Хелен открыла окна и дверь. «Пахнет солдатскими сапожищами и террором, – сказала она. – Впустим сюда август! Оставим окна нараспашку и уйдем. Кажется, пора обедать?»
«Да. И пора уезжать из Парижа».
«Почему?»
«Георг попытается донести на меня».
«До этого он не додумается. Он не знает, что ты живешь под чужим именем».
«Додумается. И придет снова».
«Вероятно. Я выставлю его за дверь. Пойдем на улицу».
Мы пошли в ресторанчик за Дворцом юстиции и пообедали за уличным столиком. Заказали pâté maison, boeuf à la mode[8]
, салат и камамбер. Запивали игристым «Вувре», а потом угощались кофе. Я помню все подробности, даже хлеб с хрустящей золотистой корочкой и оббитые кофейные чашки; в тот полдень я был совершенно без сил от глубокой, безымянной благодарности. Мне казалось, я выбрался из темной грязной канализации, куда даже заглянуть теперь робел, потому что, сам того не сознавая, был частью этой грязи.

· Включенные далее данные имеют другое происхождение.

theorem main_eq (av bv : List Int) :
    ((List.range av.length).foldl
      (fun (fb : List Int × List Int) i =>
        let st := (List.range bv.length).foldl
          (fun (s : (List Int × Int) × (List Int × Int)) j =>
            (stepFrontA bv (av.getD i 0) s.1 j, stepBackA bv (av.getD (av.length - 1 - i) 0) s.2 j))
          ((fb.1, 0), (fb.2, 0))
        (st.1.1, st.2.1))
      (List.replicate bv.length 0, List.replicate bv.length 0))
    = (lcis av bv, (lcis av.reverse bv.reverse).reverse) := by
  have hinner : ∀ (fb : List Int × List Int) (i : Nat),
      ((List.range bv.length).foldl
        (fun (s : (List Int × Int) × (List Int × Int)) j =>
          (stepFrontA bv (av.getD i 0) s.1 j, stepBackA bv (av.getD (av.length - 1 - i) 0) s.2 j))
        ((fb.1, 0), (fb.2, 0)))
      = ((List.range bv.length).foldl (stepFrontA bv (av.getD i 0)) (fb.1, 0),
         (List.range bv.length).foldl (stepBackA bv (av.getD (av.length - 1 - i) 0)) (fb.2, 0)) := by
    intro fb i
    rw [PySem.List.foldl_prod_mk]
  have houter : (fun (fb : List Int × List Int) i =>
      let st := (List.range bv.length).foldl
        (fun (s : (List Int × Int) × (List Int × Int)) j =>
          (stepFrontA bv (av.getD i 0) s.1 j, stepBackA bv (av.getD (av.length - 1 - i) 0) s.2 j))
        ((fb.1, 0), (fb.2, 0))
      (st.1.1, st.2.1))
      = (fun (fb : List Int × List Int) i =>
          (((List.range bv.length).foldl (stepFrontA bv (av.getD i 0)) (fb.1, 0)).1,
           ((List.range bv.length).foldl (stepBackA bv (av.getD (av.length - 1 - i) 0)) (fb.2, 0)).1)) := by
    funext fb i
    simp only [hinner fb i]
  rw [houter]
  rw [PySem.List.foldl_prod_mk
    (f := fun fr i => ((List.range bv.length).foldl (stepFrontA bv (av.getD i 0)) (fr, 0)).1)
    (g := fun bk i => ((List.range bv.length).foldl (stepBackA bv (av.getD (av.length - 1 - i) 0)) (bk, 0)).1)]
  have hF : ∀ (l : List Nat) (fr : List Int), fr.length = bv.length →
      l.foldl (fun fr i => ((List.range bv.length).foldl (stepFrontA bv (av.getD i 0)) (fr, 0)).1) fr
      = l.foldl (fun fr i => lcisInner (av.getD i 0) bv fr 0) fr := by
    intro l
    induction l with
    | nil => intro fr _; rfl
    | cons i l ih =>
      intro fr h
      simp only [List.foldl_cons, innerFront bv (av.getD i 0) fr 0 h]
      exact ih _ (by rw [length_lcisInner _ _ _ _ h])
  have hG : ∀ (l : List Nat) (bk : List Int), bk.length = bv.length →
      l.foldl (fun bk i => ((List.range bv.length).foldl (stepBackA bv (av.getD (av.length - 1 - i) 0)) (bk, 0)).1) bk
      = l.foldl (fun bk i => (lcisInner (av.getD (av.length - 1 - i) 0) bv.reverse bk.reverse 0).reverse) bk := by
    intro l
    induction l with
    | nil => intro bk _; rfl
    | cons i l ih =>
      intro bk h
      simp only [List.foldl_cons, innerBack bv (av.getD (av.length - 1 - i) 0) bk 0 h]
      refine ih _ ?_
      rw [List.length_reverse, length_lcisInner _ _ _ _ (by simp [h]), List.length_reverse]
  simp only [Prod.mk.injEq]
  constructor
  · rw [hF (List.range av.length) _ (by simp)]
    rw [foldl_range_lcis av bv]
    rfl
  · rw [hG (List.range av.length) _ (by simp)]
    have hcongr : List.foldl
        (fun (bk : List Int) i => (lcisInner (av.getD (av.length - 1 - i) 0) bv.reverse bk.reverse 0).reverse)
        (List.replicate bv.length 0) (List.range av.length)
        = List.foldl (fun bk i => (lcisInner (av.reverse.getD i 0) bv.reverse bk.reverse 0).reverse)
        (List.replicate bv.length 0) (List.range av.length) :=
      PySem.List.foldl_congr_mem _ _ _ _ (fun bk i hi => by rw [← getD_reverse av i (List.mem_range.mp hi) 0])
    rw [hcongr]
    rw [show (List.replicate bv.length (0:Int)) = (List.replicate bv.length (0:Int)).reverse from
      List.reverse_replicate.symm]
    rw [List.foldl_hom List.reverse
      (g₁ := fun dp i => lcisInner (av.reverse.getD i 0) bv.reverse dp 0)
      (fun a i => by simp)]
    congr 1
    rw [show List.range av.length = List.range av.reverse.length by simp]
    rw [foldl_range_lcis av.reverse bv.reverse]
    unfold lcis
    congr 1
    simp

Я уберегся, сидел за столиком, покрытым красно-белой клетчатой скатертью, и чувствовал себя очищенным и спасенным, солнце бросало сквозь вино желтые отблески, воробьи галдели над кучей конского навоза, сытая хозяйская кошка равнодушно наблюдала за ними, легкий ветерок гулял по тихой площади, и жизнь опять была такой прекрасной, какой бывает лишь в наших мечтах.Позднее мы шли окруженные медовым солнечным парижским днем и остановились у витрины дамской портнихи. Мы уже не раз здесь останавливались. «Тебе нужно новое платье», – сказал я.

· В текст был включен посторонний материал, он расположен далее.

-- pv_equiv track=rewrite | github.com/huggin/gfg | math/sum_subset_differences.py | sumDiff
-- ===== SOURCE A (Python) =====
-- def sumDiff(S, n):
--     # Code here
--     p = [1] * (n + 1)
--     for i in range(1, n + 1):
--         p[i] = p[i - 1] * 2
--
--     ans = 0
--     for i in range(n):
--         ans += S[i] * p[i] - S[i] * p[n - 1 - i]
--     return ans
-- ===== SOURCE B (Python) =====
-- def sumDiff(S, n):
--     ans = 0
--     pw = 1
--     for i in range(n):
--         ans += (S[i] - S[n - 1 - i]) * pw
--         pw *= 2
--     return ans
-- ===== Notes on version B (the rewrite author's own statement) =====
-- stated objective: simpler
-- what changed: B drops A's precomputed power table and its table-indexed second pass; using the reflection symmetry of the two power sums it does one loop pairing S[i] with S[n-1-i] while maintaining a single running power of two (measured constant-factor speedup).
import Mathlib
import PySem

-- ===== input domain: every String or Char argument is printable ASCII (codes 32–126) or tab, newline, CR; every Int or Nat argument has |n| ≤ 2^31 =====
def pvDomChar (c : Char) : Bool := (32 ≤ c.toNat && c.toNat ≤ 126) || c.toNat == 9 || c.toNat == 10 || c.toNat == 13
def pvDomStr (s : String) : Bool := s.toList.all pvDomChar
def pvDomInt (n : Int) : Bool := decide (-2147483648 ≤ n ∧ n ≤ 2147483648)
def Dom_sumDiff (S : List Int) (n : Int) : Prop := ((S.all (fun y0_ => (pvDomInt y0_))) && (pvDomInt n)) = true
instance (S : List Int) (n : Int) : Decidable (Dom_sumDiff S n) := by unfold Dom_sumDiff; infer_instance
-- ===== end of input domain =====

-- B replaces A's precomputed power table and table-indexed pass by a single loop pairing
-- S[i] with S[n-1-i] under one running power of two (objective: simpler).

-- ===== PORT A =====
def sumDiff (S : List Int) (n : Int) : Int :=
  -- p = [1] * (n + 1);  for i in range(1, n+1): p[i] = p[i-1] * 2
  let p : List Int :=
    (PySem.List.pyRange 1 (n + 1)).foldl
      (fun p i => PySem.List.pySetD p i (PySem.List.pyGetD p (i - 1) 0 * 2))
      (List.replicate (n + 1).toNat 1)
  -- ans = 0; for i in range(n): ans += S[i] * p[i] - S[i] * p[n-1-i]
  (PySem.List.pyRange 0 n).foldl
    (fun ans i =>
      ans + (PySem.List.pyGetD S i 0 * PySem.List.pyGetD p i 0
             - PySem.List.pyGetD S i 0 * PySem.List.pyGetD p (n - 1 - i) 0))
    0

-- ===== PORT B =====
def sumDiff_alt (S : List Int) (n : Int) : Int :=
  -- ans = 0; pw = 1; for i in range(n): ans += (S[i] - S[n-1-i]) * pw; pw *= 2
  ((PySem.List.pyRange 0 n).foldl
    (fun (st : Int × Int) i =>
      (st.1 + (PySem.List.pyGetD S i 0 - PySem.List.pyGetD S (n - 1 - i) 0) * st.2,
       st.2 * 2))
    (0, 1)).1

-- ===== PRECONDITION & SPEC =====
-- Pre_ excludes exactly the inputs where Python A raises IndexError: n > len(S).
def Pre_sumDiff (S : List Int) (n : Int) : Prop := n ≤ (S.length : Int)
instance (S : List Int) (n : Int) : Decidable (Pre_sumDiff S n) := by unfold Pre_sumDiff; infer_instance
def pvWitness_sumDiff : List Int × Int := ([1, 3, 8], 3)

def Spec_sumDiff (S : List Int) (n : Int) (out : Int) : Prop := out = sumDiff_alt S n
instance (S : List Int) (n : Int) (out : Int) : Decidable (Spec_sumDiff S n out) := by unfold Spec_sumDiff; infer_instance

-- ===== CLAIM (what is proved, stated in full; the proofs are below) =====
def Claim_equal_sumDiff : Prop := ∀ (S : List Int) (n : Int), Dom_sumDiff S n → Pre_sumDiff S n → Spec_sumDiff S n (sumDiff S n)

-- ===== LEMMAS AND PROOFS =====

-- After A's first loop, slot j of the power table holds 2^j (with the untouched tail still 1s).
theorem sumDiff_build_aux (m k : Nat) (hk : k ≤ m) :
    (PySem.List.pyRange 1 ((k : Int) + 1)).foldl
      (fun p i => PySem.List.pySetD p i (PySem.List.pyGetD p (i - 1) 0 * 2))
      (List.replicate (m + 1) (1 : Int))
    = (List.range (k + 1)).map (fun j => (2 : Int) ^ j) ++ List.replicate (m - k) (1 : Int) := by
  induction k with
  | zero =>
      rw [PySem.List.pyRange_one_eq_nil (by norm_num)]
      simp [List.replicate_succ]
  | succ k ih =>
      have hk' : k ≤ m := Nat.le_of_succ_le hk
      rw [show ((k + 1 : Nat) : Int) + 1 = ((k : Int) + 1) + 1 by push_cast; ring,
        PySem.List.pyRange_one_succ_right (by omega), List.foldl_append, ih hk']
      simp only [List.foldl_cons, List.foldl_nil]
      have hget : PySem.List.pyGetD
          ((List.range (k + 1)).map (fun j => (2 : Int) ^ j) ++ List.replicate (m - k) (1 : Int))
          ((k : Int) + 1 - 1) 0 = 2 ^ k := by
        rw [show (k : Int) + 1 - 1 = ((k : Nat) : Int) by ring, PySem.List.pyGetD_natCast]
        rw [List.getD_eq_getElem?_getD, List.getElem?_append_left (by simp)]
        simp
      rw [hget, show (k : Int) + 1 = ((k + 1 : Nat) : Int) by omega,
        PySem.List.pySetD_natCast]
      have hrep : List.replicate (m - k) (1 : Int) = 1 :: List.replicate (m - (k + 1)) 1 := by
        rw [← List.replicate_succ]
        congr 1
        omega
      rw [hrep]
      have hlen : ((List.range (k + 1)).map (fun j => (2 : Int) ^ j)).length = k + 1 := by simp
      simp [List.range_succ, pow_succ]

-- pyGetD on the finished power table.
theorem sumDiff_pow_get (m j : Nat) (hj : j < m + 1) :
    PySem.List.pyGetD ((List.range (m + 1)).map (fun j => (2 : Int) ^ j)) ((j : Nat) : Int) 0
      = 2 ^ j := by
  rw [PySem.List.pyGetD_natCast]
  simp [List.getD_eq_getElem?_getD, hj]

-- A's second loop is the difference-of-two-power-sums.
theorem sumDiff_A_fold (S : List Int) (m k : Nat) (hk : k ≤ m) :
    (PySem.List.pyRange 0 (k : Int)).foldl
      (fun ans i =>
        ans + (PySem.List.pyGetD S i 0 *
                 PySem.List.pyGetD ((List.range (m + 1)).map (fun j => (2 : Int) ^ j)) i 0
               - PySem.List.pyGetD S i 0 *
                 PySem.List.pyGetD ((List.range (m + 1)).map (fun j => (2 : Int) ^ j))
                   ((m : Int) - 1 - i) 0))
      0
    = ∑ i ∈ Finset.range k,
        (PySem.List.pyGetD S (i : Int) 0 * 2 ^ i
         - PySem.List.pyGetD S (i : Int) 0 * 2 ^ (m - 1 - i)) := by
  induction k with
  | zero => rw [PySem.List.pyRange_one_eq_nil (by norm_num)]; simp
  | succ k ih =>
      have hk' : k ≤ m := Nat.le_of_succ_le hk
      rw [show ((k + 1 : Nat) : Int) = (k : Int) + 1 by push_cast; ring,
        PySem.List.pyRange_one_succ_right (by positivity), List.foldl_append, ih hk']
      simp only [List.foldl_cons, List.foldl_nil]
      rw [Finset.sum_range_succ, sumDiff_pow_get m k (by omega),
        show (m : Int) - 1 - (k : Int) = ((m - 1 - k : Nat) : Int) by omega,
        sumDiff_pow_get m (m - 1 - k) (by omega)]

-- B's loop: the running pair is (partial sum, 2^steps).
theorem sumDiff_B_fold (S : List Int) (n : Int) (k : Nat) :
    (PySem.List.pyRange 0 (k : Int)).foldl
      (fun (st : Int × Int) i =>
        (st.1 + (PySem.List.pyGetD S i 0 - PySem.List.pyGetD S (n - 1 - i) 0) * st.2,
         st.2 * 2))
      (0, 1)
    = (∑ i ∈ Finset.range k,
         (PySem.List.pyGetD S (i : Int) 0 - PySem.List.pyGetD S (n - 1 - (i : Int)) 0) * 2 ^ i,
       2 ^ k) := by
  induction k with
  | zero => rw [PySem.List.pyRange_one_eq_nil (by norm_num)]; simp
  | succ k ih =>
      rw [show ((k + 1 : Nat) : Int) = (k : Int) + 1 by push_cast; ring,
        PySem.List.pyRange_one_succ_right (by positivity), List.foldl_append, ih]
      simp only [List.foldl_cons, List.foldl_nil]
      rw [Finset.sum_range_succ, pow_succ]

-- The reflection identity behind B: Σ S[i]·2^(m-1-i) = Σ S[m-1-i]·2^i.
theorem sumDiff_reflect (S : List Int) (m : Nat) :
    ∑ i ∈ Finset.range m, PySem.List.pyGetD S (i : Int) 0 * 2 ^ (m - 1 - i)
    = ∑ i ∈ Finset.range m, PySem.List.pyGetD S (((m - 1 - i : Nat)) : Int) 0 * 2 ^ i := by
  rw [← Finset.sum_range_reflect (fun j => PySem.List.pyGetD S (j : Int) 0 * 2 ^ (m - 1 - j)) m]
  apply Finset.sum_congr rfl
  intro i hi
  have hi' : i < m := Finset.mem_range.mp hi
  have : m - 1 - (m - 1 - i) = i := by omega
  rw [this]

-- ===== VERDICT (by name: the statement is the Claim_ definition above) =====
theorem sumDiff_spec : Claim_equal_sumDiff := by
  intro S n _hdom _hpre
  unfold Spec_sumDiff sumDiff sumDiff_alt
  by_cases hn : n ≤ 0
  · rw [PySem.List.pyRange_one_eq_nil hn]
    simp
  · have hn' : 0 ≤ n := by omega
    obtain ⟨m, rfl⟩ : ∃ m : Nat, n = (m : Int) := ⟨n.toNat, (Int.toNat_of_nonneg hn').symm⟩
    rw [show ((m : Int) + 1).toNat = m + 1 by omega,
      show (m : Int) + 1 = ((m + 1 : Nat) : Int) by push_cast; ring,
      show ((m + 1 : Nat) : Int) = ((m : Nat) : Int) + 1 by omega]
    rw [sumDiff_build_aux m m (le_refl m), Nat.sub_self, List.replicate_zero, List.append_nil]
    rw [sumDiff_A_fold S m m (le_refl m), sumDiff_B_fold S ((m : Int)) m]
    rw [Finset.sum_sub_distrib, sumDiff_reflect S m, ← Finset.sum_sub_distrib]
    apply Finset.sum_congr rfl
    intro i hi
    have hi' : i < m := Finset.mem_range.mp hi
    rw [show (m : Int) - 1 - (i : Int) = ((m - 1 - i : Nat) : Int) by omega]
    ring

«Сейчас? – спросила Хелен. – Когда вот-вот грянет война? Не слишком ли сумасбродно?»
«Именно сейчас. И именно потому, что сумасбродно».
Она поцеловала меня: «Ну хорошо!»
Я спокойно сидел в кресле у входа в заднюю комнату, где происходила примерка. Портниха подносила платья, и вскоре Хелен так увлеклась, что почти забыла обо мне. Я слышал голоса обеих женщин, видел, как мимо стеклянного оконца в двери мелькают платья, а порой обнаженная загорелая спина Хелен, и мною овладела мягкая усталость, в которой было что-то от безболезненного умирания, но умирания неосознанного.

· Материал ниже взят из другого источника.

lemma pvExtra_empty_eq_cnt (p : String) (ok : String × Int → Bool)
    (hok : ∀ m : String × Int, ok m = (m.1 == p)) (t : PySem.Set Int)
    (moves : List (String × Int)) :
    pvExtra ok t PySem.Set.empty moves = pvCnt moves p t := by
  rw [pvExtra_eq p ok hok t moves PySem.Set.empty]
  have : (moves.filter (fun m => !(PySem.Set.contains PySem.Set.empty m) && m.1 == p))
      = moves.filter (fun m => m.1 == p) := by
    refine List.filter_congr ?_
    intro x _
    simp [PySem.Set.empty, PySem.Set.contains]
  rw [this]
  simp [pvCnt, PySem.Set.inter, PySem.Set.len, List.countP_eq_length_filter]

lemma sv_eq_of_player (moves : List (String × Int)) (square : Int) (player : String)
    (hp : player = "X" ∨ player = "O") :
    square_value moves player square = square_value_alt moves player square := by
  have hokO : ∀ m : String × Int, (!(m.1 == "X") && (m.1 == "O")) = (m.1 == "O") := by
    intro m; by_cases h : m.1 = "O" <;> simp [h]
  have hokX : ∀ m : String × Int, (!(m.1 == "O") && (m.1 == "X")) = (m.1 == "X") := by
    intro m; by_cases h : m.1 = "X" <;> simp [h]
  rcases hp with rfl | rfl
  · have hOpp : ((PySem.Dict.ofList [("X","O"),("O","X")]).get? "X").getD "" = "O" := rfl
    simp only [square_value, square_value_alt, items_gs, trip_eq, cond_eq, List.filter_map,
      PySem.List.foldl_add, List.map_map, zero_add, fold_counts, hOpp,
      pvExtra_empty_eq_cnt "X" (fun m : String × Int => m.1 == "X") (fun _ => rfl),
      pvExtra_empty_eq_cnt "O" (fun m : String × Int => !(m.1 == "X") && (m.1 == "O")) hokO]
    congr 1
    simp only [Function.comp_def]
    rw [List.filter_congr (q := fun x => PySem.Set.contains x.2 square)
        (by intro x hx; fin_cases hx <;> rfl)]
    refine congrArg List.sum (List.map_congr_left ?_)
    intro x hx
    have hx' := List.mem_of_mem_filter hx
    fin_cases hx' <;> simp only [zero_add] <;> rfl
  · have hOpp : ((PySem.Dict.ofList [("X","O"),("O","X")]).get? "O").getD "" = "X" := rfl
    simp only [square_value, square_value_alt, items_gs, trip_eq, cond_eq, List.filter_map,
      PySem.List.foldl_add, List.map_map, zero_add, fold_counts, hOpp,
      pvExtra_empty_eq_cnt "O" (fun m : String × Int => m.1 == "O") (fun _ => rfl),
      pvExtra_empty_eq_cnt "X" (fun m : String × Int => !(m.1 == "O") && (m.1 == "X")) hokX]
    congr 1
    simp only [Function.comp_def]
    rw [List.filter_congr (q := fun x => PySem.Set.contains x.2 square)
        (by intro x hx; fin_cases hx <;> rfl)]
    refine congrArg List.sum (List.map_congr_left ?_)
    intro x hx
    have hx' := List.mem_of_mem_filter hx
    fin_cases hx' <;> simp only [zero_add] <;> rfl

-- ===== VERDICT (by name: the statement is the Claim_ definition above) =====
theorem square_value_spec : Claim_equal_square_value := by
  intro moves player square _ hpre
  unfold Spec_square_value
  exact sv_eq_of_player moves square player hpre.1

Я понимал, с легким стыдом, почему мне захотелось купить платье. То был бунт против нынешнего дня, против Георга, против моей беспомощности – очередная ребячливая попытка еще более ребячливого оправдания.
Очнулся я, когда передо мной вдруг выросла Хелен в платье с широченной пестрой юбкой и черным, коротким, облегающим лифом. «То, что надо! – заявил я. – Берем».
«Это очень дорого», – сказала Хелен.